Start of Records shown
-- pv_equiv track=rewrite | github.com/jano31415/codejam | codeforces/775_round_div2/probc.py | solve
-- ===== SOURCE A (Python) =====
-- from collections import defaultdict
--
-- def solve(n,m, grid):
--     color_to_loc = defaultdict(list)
--     for nrow, row in enumerate(grid):
--         for ncol, x in enumerate(row):
--                 color_to_loc[x].append((nrow, ncol))
--
--     # solve x
--     tot=0
--     for c in color_to_loc:
--         onedim = [point[0] for point in color_to_loc[c]]
--         tot+= count_one_dim(onedim)
--     for c in color_to_loc:
--         onedim = [point[1] for point in color_to_loc[c]]
--         tot+= count_one_dim(onedim)
--     return tot
--
-- def count_one_dim(onedim):
--     onedim.sort()
--     sumall = sum(onedim)
--     nrpoints = len(onedim)
--     this_tot = 0
--     for i,x in enumerate(onedim):
--         this_tot += max(0, sumall - nrpoints*x)
--         nrpoints -= 1
--         sumall -= x
--     return this_tot
-- ===== SOURCE B (Python) =====
-- from collections import defaultdict
--
-- def solve(n, m, grid):
--     groups = defaultdict(list)
--     for r, row in enumerate(grid):
--         for c, x in enumerate(row):
--             groups[x].append((r, c))
--     total = 0
--     for pts in groups.values():
--         for i, (r1, c1) in enumerate(pts):
--             for (r2, c2) in pts[i + 1:]:
--                 total += abs(r1 - r2) + abs(c1 - c2)
--     return total
-- ===== Notes on version B (the rewrite author's own statement) =====
-- stated objective: simpler
-- what changed: Replaces the per-axis sort plus running suffix-sum/count accumulation (count_one_dim) with a direct sum of Manhattan distances over all unordered pairs within each color group; no sorting, no per-axis projection lists.
import Mathlib
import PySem

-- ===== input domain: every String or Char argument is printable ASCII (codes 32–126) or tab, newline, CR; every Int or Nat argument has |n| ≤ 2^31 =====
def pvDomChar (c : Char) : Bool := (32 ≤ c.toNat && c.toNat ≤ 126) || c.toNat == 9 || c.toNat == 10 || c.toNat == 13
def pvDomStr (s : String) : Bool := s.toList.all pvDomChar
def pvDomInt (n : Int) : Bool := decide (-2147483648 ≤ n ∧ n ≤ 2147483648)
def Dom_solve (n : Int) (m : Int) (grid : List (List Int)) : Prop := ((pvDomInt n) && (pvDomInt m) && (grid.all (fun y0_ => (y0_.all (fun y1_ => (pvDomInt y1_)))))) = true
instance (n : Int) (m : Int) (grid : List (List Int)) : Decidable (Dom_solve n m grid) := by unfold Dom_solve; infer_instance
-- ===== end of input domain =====

-- B replaces A's per-axis sort + running suffix-sum accumulation with a direct
-- all-pairs Manhattan-distance sum inside each color group (objective: simpler).

-- ===== PORT A =====
-- count_one_dim: sort in place, then the suffix loop; state = (this_tot, nrpoints, sumall)
def count_one_dim (onedim : List Int) : Int :=
  let s := PySem.List.sorted onedim (fun x => x) false
  (s.foldl (fun (st : Int × Int × Int) x =>
      (st.1 + max 0 (st.2.2 - st.2.1 * x), st.2.1 - 1, st.2.2 - x))
    (0, (s.length : Int), s.sum)).1

-- color_to_loc = defaultdict(list); the append is modify with default []
def buildLoc (grid : List (List Int)) : PySem.Dict Int (List (Int × Int)) :=
  (PySem.List.enumerate grid 0).foldl (fun d nr =>
    (PySem.List.enumerate nr.2 0).foldl (fun d nc =>
      d.modify nc.2 [] (· ++ [(nr.1, nc.1)])) d) PySem.Dict.empty

def solve (n : Int) (m : Int) (grid : List (List Int)) : Int :=
  let d := buildLoc grid
  let tot1 := d.keys.foldl (fun tot c =>
    tot + count_one_dim ((d.getD c []).map (fun p => p.1))) 0
  d.keys.foldl (fun tot c =>
    tot + count_one_dim ((d.getD c []).map (fun p => p.2))) tot1

-- ===== PORT B =====
-- inner double loop of Source B: each point against the later points (pts[i+1:])
def pairDist : List (Int × Int) → Int
  | [] => 0
  | p :: rest => (rest.map (fun q => |p.1 - q.1| + |p.2 - q.2|)).sum + pairDist rest

def solve_alt (n : Int) (m : Int) (grid : List (List Int)) : Int :=
  let groups := (PySem.List.enumerate grid 0).foldl (fun d nr =>
    (PySem.List.enumerate nr.2 0).foldl (fun d nc =>
      d.modify nc.2 [] (· ++ [(nr.1, nc.1)])) d) PySem.Dict.empty
  groups.values.foldl (fun total pts => total + pairDist pts) 0

-- ===== PRECONDITION & SPEC =====
def Spec_solve (n : Int) (m : Int) (grid : List (List Int)) (out : Int) : Prop := out = solve_alt n m grid
instance (n : Int) (m : Int) (grid : List (List Int)) (out : Int) : Decidable (Spec_solve n m grid out) := by unfold Spec_solve; infer_instance

-- ===== CLAIM (what is proved, stated in full; the proofs are below) =====
def Claim_equal_solve : Prop := ∀ (n : Int) (m : Int) (grid : List (List Int)), Dom_solve n m grid → Spec_solve n m grid (solve n m grid)

-- ===== LEMMAS AND PROOFS =====

-- sum of |x - y| over the later elements, structurally: the mathematical pair sum
def pairAbs : List Int → Int
  | [] => 0
  | x :: t => (t.map (fun y => |x - y|)).sum + pairAbs t

theorem pairAbs_perm {l1 l2 : List Int} (h : l1.Perm l2) : pairAbs l1 = pairAbs l2 := by
  induction h with
  | nil => rfl
  | cons x h ih => simp [pairAbs, ih, (h.map _).sum_eq]
  | swap x y t => simp [pairAbs, abs_sub_comm]; ring
  | trans _ _ ih1 ih2 => exact ih1.trans ih2

theorem sum_map_abs_sub (x : Int) (t : List Int) (hx : ∀ y ∈ t, x ≤ y) :
    (t.map (fun y => |x - y|)).sum = t.sum - (t.length : Int) * x := by
  induction t with
  | nil => simp
  | cons y u ih =>
    have hy : x ≤ y := hx y (List.mem_cons_self)
    rw [List.map_cons, List.sum_cons, ih (fun z hz => hx z (List.mem_cons_of_mem _ hz))]
    have habs : |x - y| = y - x := by rw [abs_sub_comm]; exact abs_of_nonneg (by omega)
    rw [habs]
    simp only [List.sum_cons, List.length_cons]
    push_cast
    ring

theorem foldl_fst_offset (xs : List Int) (a p s : Int) :
    (xs.foldl (fun (st : Int × Int × Int) x =>
      (st.1 + max 0 (st.2.2 - st.2.1 * x), st.2.1 - 1, st.2.2 - x)) (a, p, s)).1
    = a + (xs.foldl (fun (st : Int × Int × Int) x =>
      (st.1 + max 0 (st.2.2 - st.2.1 * x), st.2.1 - 1, st.2.2 - x)) (0, p, s)).1 := by
  induction xs generalizing a p s with
  | nil => simp
  | cons x t ih =>
    simp only [List.foldl_cons]
    rw [ih, ih (0 + max 0 (s - p * x))]
    ring

theorem foldl_sorted_eq_pairAbs (xs : List Int) (h : xs.Pairwise (· ≤ ·)) :
    (xs.foldl (fun (st : Int × Int × Int) x =>
      (st.1 + max 0 (st.2.2 - st.2.1 * x), st.2.1 - 1, st.2.2 - x))
      (0, (xs.length : Int), xs.sum)).1 = pairAbs xs := by
  induction xs with
  | nil => rfl
  | cons x t ih =>
    have hx : ∀ y ∈ t, x ≤ y := fun y hy => (List.pairwise_cons.mp h).1 y hy
    have ht : t.Pairwise (· ≤ ·) := (List.pairwise_cons.mp h).2
    have habs := sum_map_abs_sub x t hx
    have hsum : (t.length : Int) * x ≤ t.sum := by
      have hnn : 0 ≤ (t.map (fun y => |x - y|)).sum := by
        apply List.sum_nonneg
        intro z hz
        obtain ⟨y, _, rfl⟩ := List.mem_map.mp hz
        exact abs_nonneg _
      rw [habs] at hnn
      linarith
    rw [List.foldl_cons]
    dsimp only
    simp only [List.length_cons, List.sum_cons]
    push_cast
    have hinit : ((0 : Int) + max 0 (x + t.sum - ((t.length : Int) + 1) * x),
        (t.length : Int) + 1 - 1, x + t.sum - x)
        = (t.sum - (t.length : Int) * x, (t.length : Int), t.sum) := by
      simp only [Prod.mk.injEq]
      refine ⟨?_, by ring, by ring⟩
      rw [max_eq_right (by nlinarith)]
      ring
    rw [hinit, foldl_fst_offset, ih ht]
    simp only [pairAbs]
    rw [habs]

theorem count_one_dim_eq_pairAbs (xs : List Int) : count_one_dim xs = pairAbs xs := by
  simp only [count_one_dim]
  rw [foldl_sorted_eq_pairAbs _ (PySem.List.sorted_pairwise xs (fun x => x))]
  exact pairAbs_perm (PySem.List.sorted_perm xs (fun x => x) false)

theorem pairDist_eq (pts : List (Int × Int)) :
    pairDist pts = pairAbs (pts.map (fun p => p.1)) + pairAbs (pts.map (fun p => p.2)) := by
  induction pts with
  | nil => rfl
  | cons p t ih =>
    simp only [pairDist, pairAbs, List.map_cons, List.map_map, ih, Function.comp_def,
      PySem.List.sum_map_add_int]
    ring

-- the flattened cell list (color, (row, col)) the nested dict-building loop traverses
def cells (grid : List (List Int)) : List (Int × Int × Int) :=
  (PySem.List.enumerate grid 0).flatMap (fun nr =>
    (PySem.List.enumerate nr.2 0).map (fun nc => (nc.2, nr.1, nc.1)))

theorem buildLoc_eq (grid : List (List Int)) :
    buildLoc grid = (cells grid).foldl (fun d p => d.modify p.1 [] (· ++ [p.2])) PySem.Dict.empty := by
  simp only [buildLoc, cells, List.foldl_flatMap, List.foldl_map]

theorem nodup_keys_buildLoc (grid : List (List Int)) : (buildLoc grid).keys.Nodup := by
  rw [buildLoc_eq]
  exact PySem.Dict.nodup_keys_foldl_modify_key _ _ _ _ _ (by simp)

-- ===== VERDICT (by name: the statement is the Claim_ definition above) =====
theorem solve_spec : Claim_equal_solve := by
  intro n m grid _hd
  unfold Spec_solve
  show solve n m grid = solve_alt n m grid
  have hb : (PySem.List.enumerate grid 0).foldl (fun d nr =>
      (PySem.List.enumerate nr.2 0).foldl (fun d nc =>
        d.modify nc.2 [] (· ++ [(nr.1, nc.1)])) d) PySem.Dict.empty = buildLoc grid := rfl
  simp only [solve, solve_alt, hb]
  rw [PySem.Dict.values_eq_map_keys (buildLoc grid) (nodup_keys_buildLoc grid) []]
  rw [PySem.List.foldl_add, PySem.List.foldl_add, List.foldl_map, PySem.List.foldl_add]
  simp only [zero_add]
  rw [← PySem.List.sum_map_add_int (buildLoc grid).keys
    (fun c => count_one_dim (((buildLoc grid).getD c []).map (fun p => p.1)))
    (fun c => count_one_dim (((buildLoc grid).getD c []).map (fun p => p.2)))]
  have hpt : ∀ c : Int,
      count_one_dim (((buildLoc grid).getD c []).map (fun p => p.1)) +
      count_one_dim (((buildLoc grid).getD c []).map (fun p => p.2))
      = pairDist ((buildLoc grid).getD c []) := by
    intro c
    rw [count_one_dim_eq_pairAbs, count_one_dim_eq_pairAbs, pairDist_eq]
  simp only [hpt]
End of Records shown
* [Task directions] Your output should be the listing's lines, exact and complete, from its first line to the line that contains "for ncol, x", inclusive.

* [Exercise answer]
-- pv_equiv track=rewrite | github.com/jano31415/codejam | codeforces/775_round_div2/probc.py | solve
-- ===== SOURCE A (Python) =====
-- from collections import defaultdict
--
-- def solve(n,m, grid):
--     color_to_loc = defaultdict(list)
--     for nrow, row in enumerate(grid):
--         for ncol, x in enumerate(row):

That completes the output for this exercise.